-- pv_equiv track=rewrite | github.com/tuanphung2005/CTDLGT-Slide-PTIT | code/code-ptit/QUAYLUI-NHANHCAN/DSA02005.py | solve
-- ===== SOURCE A (Python) =====
-- def solve(s):
--
--     chars = sorted(s)
--     n = len(chars)
--     used = [False]*n
--     cur = []
--     res = []
--
--     def backtrack():
--         if len(cur) == n:
--             res.append(''.join(cur))
--             return
--         for i in range(n):
--             if used[i]:
--                 continue
--             used[i] = True
--             cur.append(chars[i])
--             backtrack()
--             cur.pop()
--             used[i] = False
--
--     backtrack()
--     return res
-- ===== SOURCE B (Python) =====
-- def solve(s):
--     def perms(prefix, rest):
--         if not rest:
--             return [''.join(prefix)]
--         out = []
--         for i in range(len(rest)):
--             out.extend(perms(prefix + [rest[i]], rest[:i] + rest[i+1:]))
--         return out
--     return perms([], sorted(s))
-- ===== Notes on version B (the rewrite author's own statement) =====
-- stated objective: alternative
-- what changed: Replaces the shared mutable used[]-mask/cur-accumulator backtracking with a pure result-returning recursion perms(prefix, rest) that concatenates the permutation lists of the shrunken list rest[:i]+rest[i+1:] for each i.
import Mathlib
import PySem

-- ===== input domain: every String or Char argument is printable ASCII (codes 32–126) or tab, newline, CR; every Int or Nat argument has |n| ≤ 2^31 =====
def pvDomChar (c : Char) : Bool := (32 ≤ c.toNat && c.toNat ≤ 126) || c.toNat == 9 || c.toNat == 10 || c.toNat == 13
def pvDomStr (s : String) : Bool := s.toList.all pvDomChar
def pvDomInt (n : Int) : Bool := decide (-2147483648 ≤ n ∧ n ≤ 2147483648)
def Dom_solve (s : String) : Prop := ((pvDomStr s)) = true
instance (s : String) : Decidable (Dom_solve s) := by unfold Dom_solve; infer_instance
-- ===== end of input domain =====

-- B replaces A's shared used[]-mask/cur backtracking by a pure result-returning
-- recursion over a shrinking list (alternative decomposition, same output).

-- ===== PORT A =====
-- A's backtrack() : recursion on an explicit used[] mask and cur accumulator.
-- fuel is a totality guard only (depth of the recursion is bounded by chars.length).
def btA (chars : List Char) (fuel : Nat) (used : List Bool) (cur : List Char)
    (res : List String) : List String :=
  match fuel with
  | 0 => res
  | f + 1 =>
    if cur.length = chars.length then res ++ [String.ofList cur]
    else
      (List.range chars.length).foldl
        (fun r i =>
          if used.getD i false then r
          else btA chars f (used.set i true) (cur ++ [chars.getD i ' ']) r)
        res

def solve (s : String) : List String :=
  let chars := PySem.List.sorted s.toList (fun c => c) false
  btA chars (chars.length + 1) (List.replicate chars.length false) [] []

-- ===== PORT B =====
-- B's perms(prefix, rest): [''.join(prefix)] when rest is empty, else the
-- concatenation over i of perms(prefix + [rest[i]], rest[:i] + rest[i+1:]).
-- fuel is a totality guard only.
def permsB (fuel : Nat) (pre : List Char) (rest : List Char) : List String :=
  match fuel with
  | 0 => []
  | f + 1 =>
    if rest.isEmpty then [String.ofList pre]
    else
      (List.range rest.length).foldl
        (fun out i =>
          out ++ permsB f (pre ++ [rest.getD i ' '])
              (rest.take i ++ rest.drop (i + 1)))
        []

def solve_alt (s : String) : List String :=
  let chars := PySem.List.sorted s.toList (fun c => c) false
  permsB (chars.length + 1) [] chars

-- ===== PRECONDITION & SPEC =====
def Spec_solve (s : String) (out : List String) : Prop := out = solve_alt s
instance (s : String) (out : List String) : Decidable (Spec_solve s out) := by unfold Spec_solve; infer_instance

-- ===== CLAIM (what is proved, stated in full; the proofs are below) =====
def Claim_equal_solve : Prop := ∀ (s : String), Dom_solve s → Spec_solve s (solve s)

-- ===== LEMMAS AND PROOFS =====

-- the characters of chars that the mask `used` has not consumed, in order
def avail : List Char → List Bool → List Char
  | [], _ => []
  | _ :: _, [] => []
  | c :: cs, u :: us => if u then avail cs us else c :: avail cs us

theorem avail_replicate (cs : List Char) :
    avail cs (List.replicate cs.length false) = cs := by
  induction cs with
  | nil => rfl
  | cons c cs ih => simp [List.replicate_succ, avail, ih]

theorem length_avail_set (cs : List Char) (us : List Bool) (i : Nat)
    (hlen : us.length = cs.length) (hi : i < us.length)
    (hu : us.getD i false = false) :
    (avail cs (us.set i true)).length + 1 = (avail cs us).length := by
  induction cs generalizing us i with
  | nil =>
    have hus : us = [] := List.eq_nil_of_length_eq_zero (by simpa using hlen)
    subst hus; simp at hi
  | cons c cs ih =>
    cases us with
    | nil => simp at hi
    | cons u us =>
      cases i with
      | zero =>
        simp at hu; subst hu
        simp [avail]
      | succ i =>
        simp at hlen hi hu
        simp [avail]
        split <;> simpa using ih us i hlen hi hu

theorem flatMap_ite_skip {α β : Type} (l : List α) (p : α → Bool) (g : α → List β) :
    (l.flatMap fun x => if p x then [] else g x)
      = (l.filter fun x => !p x).flatMap g := by
  induction l with
  | nil => rfl
  | cons x l ih =>
    by_cases h : p x = true <;> simp [List.flatMap_cons, h, ih]

theorem foldl_if_skip_append {α β : Type} (l : List α) (p : α → Bool)
    (g : α → List β) (acc : List β) :
    l.foldl (fun r x => if p x then r else r ++ g x) acc
      = acc ++ (l.filter fun x => !p x).flatMap g := by
  have h1 : l.foldl (fun r x => if p x then r else r ++ g x) acc
      = l.foldl (fun r x => r ++ if p x then [] else g x) acc := by
    apply PySem.List.foldl_congr_mem
    intro r x _; by_cases h : p x = true <;> simp [h]
  rw [h1, PySem.List.foldl_append_eq_flatMap, flatMap_ite_skip]

-- the bijection between A's unused indices of `us` and B's positions of `avail cs us`
theorem corr (cs : List Char) (us : List Bool) (hlen : us.length = cs.length)
    (W : Char → List Char → List String) :
    ((List.range cs.length).filter fun i => !(us.getD i false)).flatMap
        (fun i => W (cs.getD i ' ') (avail cs (us.set i true)))
      = (List.range (avail cs us).length).flatMap
        (fun j => W ((avail cs us).getD j ' ')
          ((avail cs us).take j ++ (avail cs us).drop (j + 1))) := by
  induction cs generalizing us W with
  | nil =>
    cases us with
    | nil => rfl
    | cons u us => simp at hlen
  | cons c cs ih =>
    cases us with
    | nil => simp at hlen
    | cons u us =>
      simp only [List.length_cons] at hlen
      have hlen' : us.length = cs.length := by omega
      cases u with
      | true =>
        have h1 := ih us hlen' W
        simp only [List.length_cons, List.range_succ_eq_map, List.filter_cons,
          List.getD_cons_zero, List.getD_cons_succ, Bool.not_true, if_false,
          Bool.false_eq_true, List.filter_map, Function.comp_def,
          List.flatMap_map, List.set_cons_succ, avail, if_true] at h1 ⊢
        exact h1
      | false =>
        have hA : avail (c :: cs) (false :: us) = c :: avail cs us := by
          simp [avail]
        have h1 := ih us hlen' (fun ch l => W ch (c :: l))
        simp only at h1
        simp only [List.length_cons, List.range_succ_eq_map, List.filter_cons,
          List.getD_cons_zero, List.getD_cons_succ, Bool.not_false, if_true,
          List.filter_map, Function.comp_def, List.flatMap_cons, List.flatMap_map,
          List.set_cons_succ, List.set_cons_zero, avail, if_false,
          Bool.false_eq_true, List.take_succ_cons, List.drop_succ_cons,
          List.take_zero, List.drop_zero, List.nil_append, List.cons_append,
          Nat.succ_eq_add_one] at h1 ⊢
        rw [h1]

theorem main_lemma (cs : List Char) (f : Nat) (us : List Bool) (cur : List Char)
    (res : List String) (hlen : us.length = cs.length)
    (hinv : cur.length + (avail cs us).length = cs.length)
    (hf : (avail cs us).length < f) :
    btA cs f us cur res = res ++ permsB f cur (avail cs us) := by
  induction f generalizing us cur res with
  | zero => omega
  | succ f ih =>
    by_cases hA : avail cs us = []
    · have hc : cur.length = cs.length := by rw [hA] at hinv; simpa using hinv
      simp [btA, permsB, hA, hc]
    · have hm : 0 < (avail cs us).length := List.length_pos_iff.mpr hA
      have hc : ¬ cur.length = cs.length := by omega
      have hne : (avail cs us).isEmpty = false := by
        simpa [List.isEmpty_iff] using hA
      simp only [btA, permsB, hc, if_false, hne, Bool.false_eq_true]
      have hstep : (List.range cs.length).foldl
          (fun r i =>
            if us.getD i false then r
            else btA cs f (us.set i true) (cur ++ [cs.getD i ' ']) r) res
          = (List.range cs.length).foldl
          (fun r i =>
            if us.getD i false then r
            else r ++ permsB f (cur ++ [cs.getD i ' '])
              (avail cs (us.set i true))) res := by
        apply PySem.List.foldl_congr_mem
        intro r i hi
        have hi' : i < cs.length := List.mem_range.mp hi
        by_cases hu : us.getD i false = true
        · rw [if_pos hu, if_pos hu]
        · have hu' : us.getD i false = false := by
            cases h : us.getD i false with
            | true => exact absurd h hu
            | false => rfl
          have hset : (avail cs (us.set i true)).length + 1 = (avail cs us).length :=
            length_avail_set cs us i hlen (by omega) hu'
          have := ih (us.set i true) (cur ++ [cs.getD i ' ']) r
            (by simpa using hlen) (by simp; omega) (by omega)
          simp only [hu', if_false, Bool.false_eq_true]
          rw [this]
      rw [hstep, foldl_if_skip_append, PySem.List.foldl_append_eq_flatMap,
        List.nil_append]
      have hcorr := corr cs us hlen
        (fun ch l => permsB f (cur ++ [ch]) l)
      simp only at hcorr
      rw [hcorr]

-- ===== VERDICT (by name: the statement is the Claim_ definition above) =====
theorem solve_spec : Claim_equal_solve := by
  intro s _
  unfold Spec_solve solve solve_alt
  simp only []
  set chars := PySem.List.sorted s.toList (fun c => c) false with hchars
  have h := main_lemma chars (chars.length + 1) (List.replicate chars.length false)
    [] [] (by simp) (by simp [avail_replicate]) (by simp [avail_replicate])
  rw [h, avail_replicate]
  simp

§ **REQUIRED WORK**
Working from the records above, write out verbatim only the lines from the line containing "(hlen : us.length = cs.length) (hi" through the line containing "cons x l ih =>".

§ **TASK SOLUTION**
    (hlen : us.length = cs.length) (hi : i < us.length)
    (hu : us.getD i false = false) :
    (avail cs (us.set i true)).length + 1 = (avail cs us).length := by
  induction cs generalizing us i with
  | nil =>
    have hus : us = [] := List.eq_nil_of_length_eq_zero (by simpa using hlen)
    subst hus; simp at hi
  | cons c cs ih =>
    cases us with
    | nil => simp at hi
    | cons u us =>
      cases i with
      | zero =>
        simp at hu; subst hu
        simp [avail]
      | succ i =>
        simp at hlen hi hu
        simp [avail]
        split <;> simpa using ih us i hlen hi hu

theorem flatMap_ite_skip {α β : Type} (l : List α) (p : α → Bool) (g : α → List β) :
    (l.flatMap fun x => if p x then [] else g x)
      = (l.filter fun x => !p x).flatMap g := by
  induction l with
  | nil => rfl
  | cons x l ih =>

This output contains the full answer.